-- ===== VERDICT =====
theorem normalize_alteration_mix_spec : Claim_equal_normalize_alteration_mix := by
  unfold Claim_equal_normalize_alteration_mix
  intro amix svm cmap _
  unfold Spec_normalize_alteration_mix
  have htot : ∀ e, ((amix.map (fun alt => PySem.Str.strip (PySem.Str.lower alt))).foldl (fun (d : PySem.Dict String Int) x => d.insert x (d.getD x 0 + 1)) PySem.Dict.empty).getD e 0 = ((amix.map (fun alt => PySem.Str.strip (PySem.Str.lower alt))).count e : Int) := by
    intro e
    rw [PySem.Dict.foldl_insert_getD_add_one_eq_counter, PySem.Dict.getD_counter]
  have hlen0 : (List.replicate amix.length false).length = (amix.map (fun alt => PySem.Str.strip (PySem.Str.lower alt))).length := by simp
  have hpt0 : InvPt (amix.map (fun alt => PySem.Str.strip (PySem.Str.lower alt))) (List.replicate amix.length false) PySem.Dict.empty := by
    intro idx
    rw [PySem.Dict.getD_empty,
        decide_eq_false (by omega : ¬ ((((amix.map (fun alt => PySem.Str.strip (PySem.Str.lower alt))).take idx).count ((amix.map (fun alt => PySem.Str.strip (PySem.Str.lower alt))).getD idx "") : Int) < 0))]
    simp [List.getD_eq_getElem?_getD, List.getElem?_replicate]
    split <;> rfl
  have hbd0 : InvBd (amix.map (fun alt => PySem.Str.strip (PySem.Str.lower alt))) PySem.Dict.empty := by
    intro v
    rw [PySem.Dict.getD_empty]
    constructor
    · omega
    · positivity
  obtain ⟨hnorm, hptF⟩ := mainFoldBC (amix.map (fun alt => PySem.Str.strip (PySem.Str.lower alt))) (PySem.Dict.ofList cmap) ((amix.map (fun alt => PySem.Str.strip (PySem.Str.lower alt))).foldl (fun (d : PySem.Dict String Int) x => d.insert x (d.getD x 0 + 1)) PySem.Dict.empty) htot (PySem.List.sorted (PySem.Dict.ofList cmap).keys (fun c => (c.length : Int)) true)
    (List.replicate amix.length false) PySem.Dict.empty [] hlen0 hpt0 hbd0
  have e1 : normalize_alteration_mix amix svm cmap = (PySem.Str.join " " (((((PySem.List.sorted (PySem.Dict.ofList cmap).keys (fun c => (c.length : Int)) true).foldl (fun (st : List Bool × List String) combo => match collectA (amix.map (fun alt => PySem.Str.strip (PySem.Str.lower alt))) st.1 combo with | some (i :: is) => ((i :: is).foldl (fun u j => u.set j true) st.1, st.2 ++ [(PySem.Dict.ofList cmap).getD combo ""]) | _ => st) (List.replicate amix.length false, [])).2 ++ (singlesList amix (PySem.Dict.ofList svm) ((PySem.List.sorted (PySem.Dict.ofList cmap).keys (fun c => (c.length : Int)) true).foldl (fun (st : List Bool × List String) combo => match collectA (amix.map (fun alt => PySem.Str.strip (PySem.Str.lower alt))) st.1 combo with | some (i :: is) => ((i :: is).foldl (fun u j => u.set j true) st.1, st.2 ++ [(PySem.Dict.ofList cmap).getD combo ""]) | _ => st) (List.replicate amix.length false, [])).1 (pyEnum (amix.map (fun alt => PySem.Str.strip (PySem.Str.lower alt))) 0))).foldl (fun (acc : PySem.Set String × List String) item => if PySem.Set.contains acc.1 item then acc else (PySem.Set.add acc.1 item, acc.2 ++ [item])) (PySem.Set.empty, [])).2)) :=
    congrArg (fun l : List String => (PySem.Str.join " " ((l.foldl (fun (acc : PySem.Set String × List String) item => if PySem.Set.contains acc.1 item then acc else (PySem.Set.add acc.1 item, acc.2 ++ [item])) (PySem.Set.empty, [])).2)))
      (singlesA_eq amix (PySem.Dict.ofList svm) (amix.map (fun alt => PySem.Str.strip (PySem.Str.lower alt))) 0 ((PySem.List.sorted (PySem.Dict.ofList cmap).keys (fun c => (c.length : Int)) true).foldl (fun (st : List Bool × List String) combo => match collectA (amix.map (fun alt => PySem.Str.strip (PySem.Str.lower alt))) st.1 combo with | some (i :: is) => ((i :: is).foldl (fun u j => u.set j true) st.1, st.2 ++ [(PySem.Dict.ofList cmap).getD combo ""]) | _ => st) (List.replicate amix.length false, [])) ((PySem.List.sorted (PySem.Dict.ofList cmap).keys (fun c => (c.length : Int)) true).foldl (fun (st : List Bool × List String) combo => match collectA (amix.map (fun alt => PySem.Str.strip (PySem.Str.lower alt))) st.1 combo with | some (i :: is) => ((i :: is).foldl (fun u j => u.set j true) st.1, st.2 ++ [(PySem.Dict.ofList cmap).getD combo ""]) | _ => st) (List.replicate amix.length false, [])).1 (fun j _ => rfl))
  have hso0 : ∀ v, (PySem.Dict.empty : PySem.Dict String Int).getD v 0 = (((amix.map (fun alt => PySem.Str.strip (PySem.Str.lower alt))).take 0).count v : Int) := by
    intro v
    simp [PySem.Dict.getD_empty]
  have e2 : normalize_alteration_mix_alt amix svm cmap = (PySem.Str.join " " (((((PySem.List.sorted (PySem.Dict.ofList cmap).keys (fun c => (c.length : Int)) true).foldl (fun (st : PySem.Dict String Int × List String) combo => let elems := PySem.Set.ofList combo; if combo ≠ [] ∧ ∀ e ∈ elems, st.1.getD e 0 < ((amix.map (fun alt => PySem.Str.strip (PySem.Str.lower alt))).foldl (fun (d : PySem.Dict String Int) x => d.insert x (d.getD x 0 + 1)) PySem.Dict.empty).getD e 0 then (elems.foldl (fun (c : PySem.Dict String Int) e => c.insert e (c.getD e 0 + 1)) st.1, st.2 ++ [(PySem.Dict.ofList cmap).getD combo ""]) else st) (PySem.Dict.empty, [])).2 ++ (singlesList amix (PySem.Dict.ofList svm) ((PySem.List.sorted (PySem.Dict.ofList cmap).keys (fun c => (c.length : Int)) true).foldl (fun (st : List Bool × List String) combo => match collectA (amix.map (fun alt => PySem.Str.strip (PySem.Str.lower alt))) st.1 combo with | some (i :: is) => ((i :: is).foldl (fun u j => u.set j true) st.1, st.2 ++ [(PySem.Dict.ofList cmap).getD combo ""]) | _ => st) (List.replicate amix.length false, [])).1 (pyEnum (amix.map (fun alt => PySem.Str.strip (PySem.Str.lower alt))) 0))).foldl (fun (acc : PySem.Set String × List String) item => if PySem.Set.contains acc.1 item then acc else (PySem.Set.add acc.1 item, acc.2 ++ [item])) (PySem.Set.empty, [])).2)) :=
    congrArg (fun l : List String => (PySem.Str.join " " ((l.foldl (fun (acc : PySem.Set String × List String) item => if PySem.Set.contains acc.1 item then acc else (PySem.Set.add acc.1 item, acc.2 ++ [item])) (PySem.Set.empty, [])).2)))
      (singlesB_eq amix (amix.map (fun alt => PySem.Str.strip (PySem.Str.lower alt))) (PySem.Dict.ofList svm) ((PySem.List.sorted (PySem.Dict.ofList cmap).keys (fun c => (c.length : Int)) true).foldl (fun (st : List Bool × List String) combo => match collectA (amix.map (fun alt => PySem.Str.strip (PySem.Str.lower alt))) st.1 combo with | some (i :: is) => ((i :: is).foldl (fun u j => u.set j true) st.1, st.2 ++ [(PySem.Dict.ofList cmap).getD combo ""]) | _ => st) (List.replicate amix.length false, [])).1 ((PySem.List.sorted (PySem.Dict.ofList cmap).keys (fun c => (c.length : Int)) true).foldl (fun (st : PySem.Dict String Int × List String) combo => let elems := PySem.Set.ofList combo; if combo ≠ [] ∧ ∀ e ∈ elems, st.1.getD e 0 < ((amix.map (fun alt => PySem.Str.strip (PySem.Str.lower alt))).foldl (fun (d : PySem.Dict String Int) x => d.insert x (d.getD x 0 + 1)) PySem.Dict.empty).getD e 0 then (elems.foldl (fun (c : PySem.Dict String Int) e => c.insert e (c.getD e 0 + 1)) st.1, st.2 ++ [(PySem.Dict.ofList cmap).getD combo ""]) else st) (PySem.Dict.empty, [])).1 hptF (amix.map (fun alt => PySem.Str.strip (PySem.Str.lower alt))) 0 rfl PySem.Dict.empty ((PySem.List.sorted (PySem.Dict.ofList cmap).keys (fun c => (c.length : Int)) true).foldl (fun (st : PySem.Dict String Int × List String) combo => let elems := PySem.Set.ofList combo; if combo ≠ [] ∧ ∀ e ∈ elems, st.1.getD e 0 < ((amix.map (fun alt => PySem.Str.strip (PySem.Str.lower alt))).foldl (fun (d : PySem.Dict String Int) x => d.insert x (d.getD x 0 + 1)) PySem.Dict.empty).getD e 0 then (elems.foldl (fun (c : PySem.Dict String Int) e => c.insert e (c.getD e 0 + 1)) st.1, st.2 ++ [(PySem.Dict.ofList cmap).getD combo ""]) else st) (PySem.Dict.empty, [])).2 hso0)
  have mid : (PySem.Str.join " " (((((PySem.List.sorted (PySem.Dict.ofList cmap).keys (fun c => (c.length : Int)) true).foldl (fun (st : List Bool × List String) combo => match collectA (amix.map (fun alt => PySem.Str.strip (PySem.Str.lower alt))) st.1 combo with | some (i :: is) => ((i :: is).foldl (fun u j => u.set j true) st.1, st.2 ++ [(PySem.Dict.ofList cmap).getD combo ""]) | _ => st) (List.replicate amix.length false, [])).2 ++ (singlesList amix (PySem.Dict.ofList svm) ((PySem.List.sorted (PySem.Dict.ofList cmap).keys (fun c => (c.length : Int)) true).foldl (fun (st : List Bool × List String) combo => match collectA (amix.map (fun alt => PySem.Str.strip (PySem.Str.lower alt))) st.1 combo with | some (i :: is) => ((i :: is).foldl (fun u j => u.set j true) st.1, st.2 ++ [(PySem.Dict.ofList cmap).getD combo ""]) | _ => st) (List.replicate amix.length false, [])).1 (pyEnum (amix.map (fun alt => PySem.Str.strip (PySem.Str.lower alt))) 0))).foldl (fun (acc : PySem.Set String × List String) item => if PySem.Set.contains acc.1 item then acc else (PySem.Set.add acc.1 item, acc.2 ++ [item])) (PySem.Set.empty, [])).2)) = (PySem.Str.join " " (((((PySem.List.sorted (PySem.Dict.ofList cmap).keys (fun c => (c.length : Int)) true).foldl (fun (st : PySem.Dict String Int × List String) combo => let elems := PySem.Set.ofList combo; if combo ≠ [] ∧ ∀ e ∈ elems, st.1.getD e 0 < ((amix.map (fun alt => PySem.Str.strip (PySem.Str.lower alt))).foldl (fun (d : PySem.Dict String Int) x => d.insert x (d.getD x 0 + 1)) PySem.Dict.empty).getD e 0 then (elems.foldl (fun (c : PySem.Dict String Int) e => c.insert e (c.getD e 0 + 1)) st.1, st.2 ++ [(PySem.Dict.ofList cmap).getD combo ""]) else st) (PySem.Dict.empty, [])).2 ++ (singlesList amix (PySem.Dict.ofList svm) ((PySem.List.sorted (PySem.Dict.ofList cmap).keys (fun c => (c.length : Int)) true).foldl (fun (st : List Bool × List String) combo => match collectA (amix.map (fun alt => PySem.Str.strip (PySem.Str.lower alt))) st.1 combo with | some (i :: is) => ((i :: is).foldl (fun u j => u.set j true) st.1, st.2 ++ [(PySem.Dict.ofList cmap).getD combo ""]) | _ => st) (List.replicate amix.length false, [])).1 (pyEnum (amix.map (fun alt => PySem.Str.strip (PySem.Str.lower alt))) 0))).foldl (fun (acc : PySem.Set String × List String) item => if PySem.Set.contains acc.1 item then acc else (PySem.Set.add acc.1 item, acc.2 ++ [item])) (PySem.Set.empty, [])).2)) := by
    rw [hnorm]
  exact e1.trans (mid.trans e2.symm)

EXERCISE INSTRUCTIONS: Scan the material above. Copy each line that holds the word "intro".

EXERCISE RESPONSE:
  intro amix svm cmap _
    intro e
    intro idx
    intro v
    intro v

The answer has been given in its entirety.